Would you ever pick up the phone to a wine merchant and ask “how much please for a bottle of wine” ?
I doubt it . You may call and enquire about the Chateau LaFite Rothschild if budget permits or you may have to settle for the Gallo Family vineyards.
Would you expect those 2 bottles of wine though to be quoted for as “a bottle of wine” or would you expect it to be widely different?
From trade to consumer everyone understands the general difference in wine pricing; how much is available, the terroirs, the grape, the methods and age and nobody would dream of saying such diverse wines were comparable.

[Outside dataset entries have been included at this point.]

-- pv_equiv track=rewrite | github.com/GengruiZhu/KmerGenoPhaser | lib/supervised/mapping_counts_to_blocks.py | rle_merge
-- ===== SOURCE A (Python) =====
-- def rle_merge(windows):
--     """Run-length encode adjacent windows with the same bloodline."""
--     if not windows:
--         return []
--     merged = []
--     cur_start, cur_end, cur_bl = windows[0]
--     for start, end, bl in windows[1:]:
--         if bl == cur_bl:
--             cur_end = end
--         else:
--             merged.append((cur_start, cur_end, cur_bl))
--             cur_start, cur_end, cur_bl = start, end, bl
--     merged.append((cur_start, cur_end, cur_bl))
--     return merged
-- ===== SOURCE B (Python) =====
-- def rle_merge(windows):
--     """Run-length encode adjacent windows with the same bloodline, built back-to-front:
--     traverse in reverse and merge each window into the head run of the tail already built."""
--     out = []
--     for s, e, b in reversed(windows):
--         if out and out[-1][2] == b:
--             out[-1] = (s, out[-1][1], b)
--         else:
--             out.append((s, e, b))
--     out.reverse()
--     return out
-- ===== Notes on version B (the rewrite author's own statement) =====
-- stated objective: alternative
-- what changed: B builds the result back-to-front: it traverses the windows in reverse order and merges each window into the run most recently emitted (extending its start), then reverses once at the end, instead of A's forward pass carrying a cur_start/cur_end/cur_bl accumulator and flushing on change.
import Mathlib
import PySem

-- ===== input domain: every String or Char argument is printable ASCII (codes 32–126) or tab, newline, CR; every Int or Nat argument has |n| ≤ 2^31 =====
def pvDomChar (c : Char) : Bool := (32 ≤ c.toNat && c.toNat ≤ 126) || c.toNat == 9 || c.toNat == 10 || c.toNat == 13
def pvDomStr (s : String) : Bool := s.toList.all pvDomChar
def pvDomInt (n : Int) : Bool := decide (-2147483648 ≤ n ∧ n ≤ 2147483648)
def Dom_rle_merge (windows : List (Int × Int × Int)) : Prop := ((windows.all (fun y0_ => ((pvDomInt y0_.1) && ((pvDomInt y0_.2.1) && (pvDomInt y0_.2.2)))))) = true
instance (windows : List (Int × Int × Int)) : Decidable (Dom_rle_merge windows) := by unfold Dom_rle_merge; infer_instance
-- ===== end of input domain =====

-- B builds the result back-to-front (reverse traversal merging into the last emitted run,
-- one final reverse) instead of A's forward cur_start/cur_end/cur_bl accumulator; objective: alternative.

-- ===== PORT A =====
-- the `for start, end, bl in windows[1:]` loop, carrying (merged, cur_start, cur_end, cur_bl)
def rleLoopA : List (Int × Int × Int) → List (Int × Int × Int) → Int → Int → Int → List (Int × Int × Int)
  | [], merged, cs, ce, cb => merged ++ [(cs, ce, cb)]
  | (s, e, b) :: rest, merged, cs, ce, cb =>
    if b == cb then rleLoopA rest merged cs e cb
    else rleLoopA rest (merged ++ [(cs, ce, cb)]) s e b

def rle_merge (windows : List (Int × Int × Int)) : List (Int × Int × Int) :=
  match windows with
  | [] => []
  | (cs, ce, cb) :: rest => rleLoopA rest [] cs ce cb

-- ===== PORT B =====
-- one step of B's loop body: merge window w into the end of `out`
-- (out[-1] = (s, out[-1][1], b) when bloodlines match, else out.append((s, e, b)))
def rleStepB (out : List (Int × Int × Int)) (w : Int × Int × Int) : List (Int × Int × Int) :=
  match out.getLast? with
  | some l => if l.2.2 == w.2.2 then out.dropLast ++ [(w.1, l.2.1, w.2.2)] else out ++ [w]
  | none => [w]

-- B: fold the loop body over reversed(windows), then out.reverse()
def rle_merge_alt (windows : List (Int × Int × Int)) : List (Int × Int × Int) :=
  (windows.reverse.foldl rleStepB []).reverse

-- ===== PRECONDITION & SPEC =====
def Spec_rle_merge (windows : List (Int × Int × Int)) (out : List (Int × Int × Int)) : Prop := out = rle_merge_alt windows
instance (windows : List (Int × Int × Int)) (out : List (Int × Int × Int)) : Decidable (Spec_rle_merge windows out) := by unfold Spec_rle_merge; infer_instance

-- ===== CLAIM (what is proved, stated in full; the proofs are below) =====
def Claim_equal_rle_merge : Prop := ∀ (windows : List (Int × Int × Int)), Dom_rle_merge windows → Spec_rle_merge windows (rle_merge windows)

-- ===== LEMMAS AND PROOFS =====

-- B's step, seen on the REVERSED output: prepend-or-merge-into-head
def pvConsMerge (w : Int × Int × Int) (out : List (Int × Int × Int)) : List (Int × Int × Int) :=
  match out with
  | [] => [w]
  | (_, e', b') :: tl => if b' == w.2.2 then (w.1, e', b') :: tl else w :: out

lemma stepB_rev (r : List (Int × Int × Int)) (w : Int × Int × Int) :
    (rleStepB r.reverse w).reverse = pvConsMerge w r := by
  cases r with
  | nil => simp [rleStepB, pvConsMerge]
  | cons h t =>
    obtain ⟨s', e', b'⟩ := h
    by_cases hb : b' == w.2.2
    · have : b' = w.2.2 := by simpa using hb
      subst this
      simp [rleStepB, pvConsMerge, List.getLast?_reverse, hb]
    · simp [rleStepB, pvConsMerge, List.getLast?_reverse, hb]

lemma alt_eq_foldr (ws : List (Int × Int × Int)) :
    rle_merge_alt ws = List.foldr pvConsMerge [] ws := by
  unfold rle_merge_alt
  rw [List.foldl_reverse]
  induction ws with
  | nil => rfl
  | cons w t ih =>
    simp only [List.foldr_cons]
    have h := stepB_rev ((List.foldr (fun x y => rleStepB y x) [] t).reverse) w
    rw [List.reverse_reverse] at h
    rw [h, ih]

-- merging twice with the same bloodline collapses
lemma consMerge_same (cs ce s e cb : Int) (R : List (Int × Int × Int)) :
    pvConsMerge (cs, ce, cb) (pvConsMerge (s, e, cb) R) = pvConsMerge (cs, e, cb) R := by
  cases R with
  | nil => simp [pvConsMerge]
  | cons h t =>
    obtain ⟨s', e', b'⟩ := h
    by_cases hb : b' == cb <;> simp [pvConsMerge, hb]

-- merging a different bloodline prepends
lemma consMerge_diff (cs ce cb s e b : Int) (hb : (b == cb) = false)
    (R : List (Int × Int × Int)) :
    pvConsMerge (cs, ce, cb) (pvConsMerge (s, e, b) R) =
      (cs, ce, cb) :: pvConsMerge (s, e, b) R := by
  cases R with
  | nil => simp [pvConsMerge, hb]
  | cons h t =>
    obtain ⟨s', e', b'⟩ := h
    by_cases h2 : b' == b <;> simp_all [pvConsMerge]

-- A's loop only ever appends to `merged`: the accumulator factors out
lemma rleLoopA_acc (t : List (Int × Int × Int)) :
    ∀ (acc : List (Int × Int × Int)) (cs ce cb : Int),
      rleLoopA t acc cs ce cb = acc ++ rleLoopA t [] cs ce cb := by
  induction t with
  | nil => intro acc cs ce cb; simp [rleLoopA]
  | cons hd tl ih =>
    intro acc cs ce cb
    obtain ⟨s, e, b⟩ := hd
    by_cases h : b == cb
    · simp only [rleLoopA, h, ite_true]
      exact ih acc cs e cb
    · simp only [rleLoopA, h, Bool.false_eq_true, ite_false]
      rw [ih (acc ++ [(cs, ce, cb)]), ih ([] ++ [(cs, ce, cb)])]
      simp

-- A's loop computes the back-to-front merge of the current run record into B's result on the rest
lemma rleLoopA_eq (t : List (Int × Int × Int)) :
    ∀ (cs ce cb : Int),
      rleLoopA t [] cs ce cb = pvConsMerge (cs, ce, cb) (List.foldr pvConsMerge [] t) := by
  induction t with
  | nil => intro cs ce cb; simp [rleLoopA, pvConsMerge]
  | cons hd tl ih =>
    intro cs ce cb
    obtain ⟨s, e, b⟩ := hd
    by_cases h : b == cb
    · have hb : b = cb := by simpa using h
      subst hb
      simp only [rleLoopA, h, ite_true, List.foldr_cons]
      rw [ih cs e b, consMerge_same]
    · have h' : (b == cb) = false := by simpa using h
      simp only [rleLoopA, h', Bool.false_eq_true, ite_false, List.foldr_cons]
      rw [rleLoopA_acc, ih s e b, consMerge_diff _ _ _ _ _ _ h']
      simp

-- ===== VERDICT (by name: the statement is the Claim_ definition above) =====
theorem rle_merge_spec : Claim_equal_rle_merge := by
  intro windows _
  unfold Spec_rle_merge
  rw [alt_eq_foldr]
  match windows with
  | [] => rfl
  | (cs, ce, cb) :: rest =>
    show rleLoopA rest [] cs ce cb = _
    rw [rleLoopA_eq, List.foldr_cons]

And yet, as a meat industry, that is what we are faced with daily – invitations to tender for business with a product list that reads “sirloin steak” “rib eye steak” “rack of lamb”; no provenance never mind true specification according to the European wide classification scale.
When you judge a product simply by price rather than reference to eating quality, ethical rearing, age of cattle at slaughter, time spent dry ageing, you not commoditise that product but devalue our whole industry; if we as the experts don’t revere fantastic produce, how can we expect this in consumers?
The meat industry at abattoirs rate carcasses via a classification system and there are 56 different classifications and that’s before you look into specific geographical rearing, specific breeds and dry ageing which brings its own extra level of specification. Where does this appear on a purchaser’s invitation to tender? It doesn’t.
If we allow purchasers who do not understand about meat purchasing to buy solely on price, then it is just a race to the bottom. Guess what happens next? You have meat scandals like horse gate. You have 6 major catering butchers going bust within the last 12 months. What next? When will we stop being shocked by these scandals and closures and start accepting that we need to truly value our ingredients?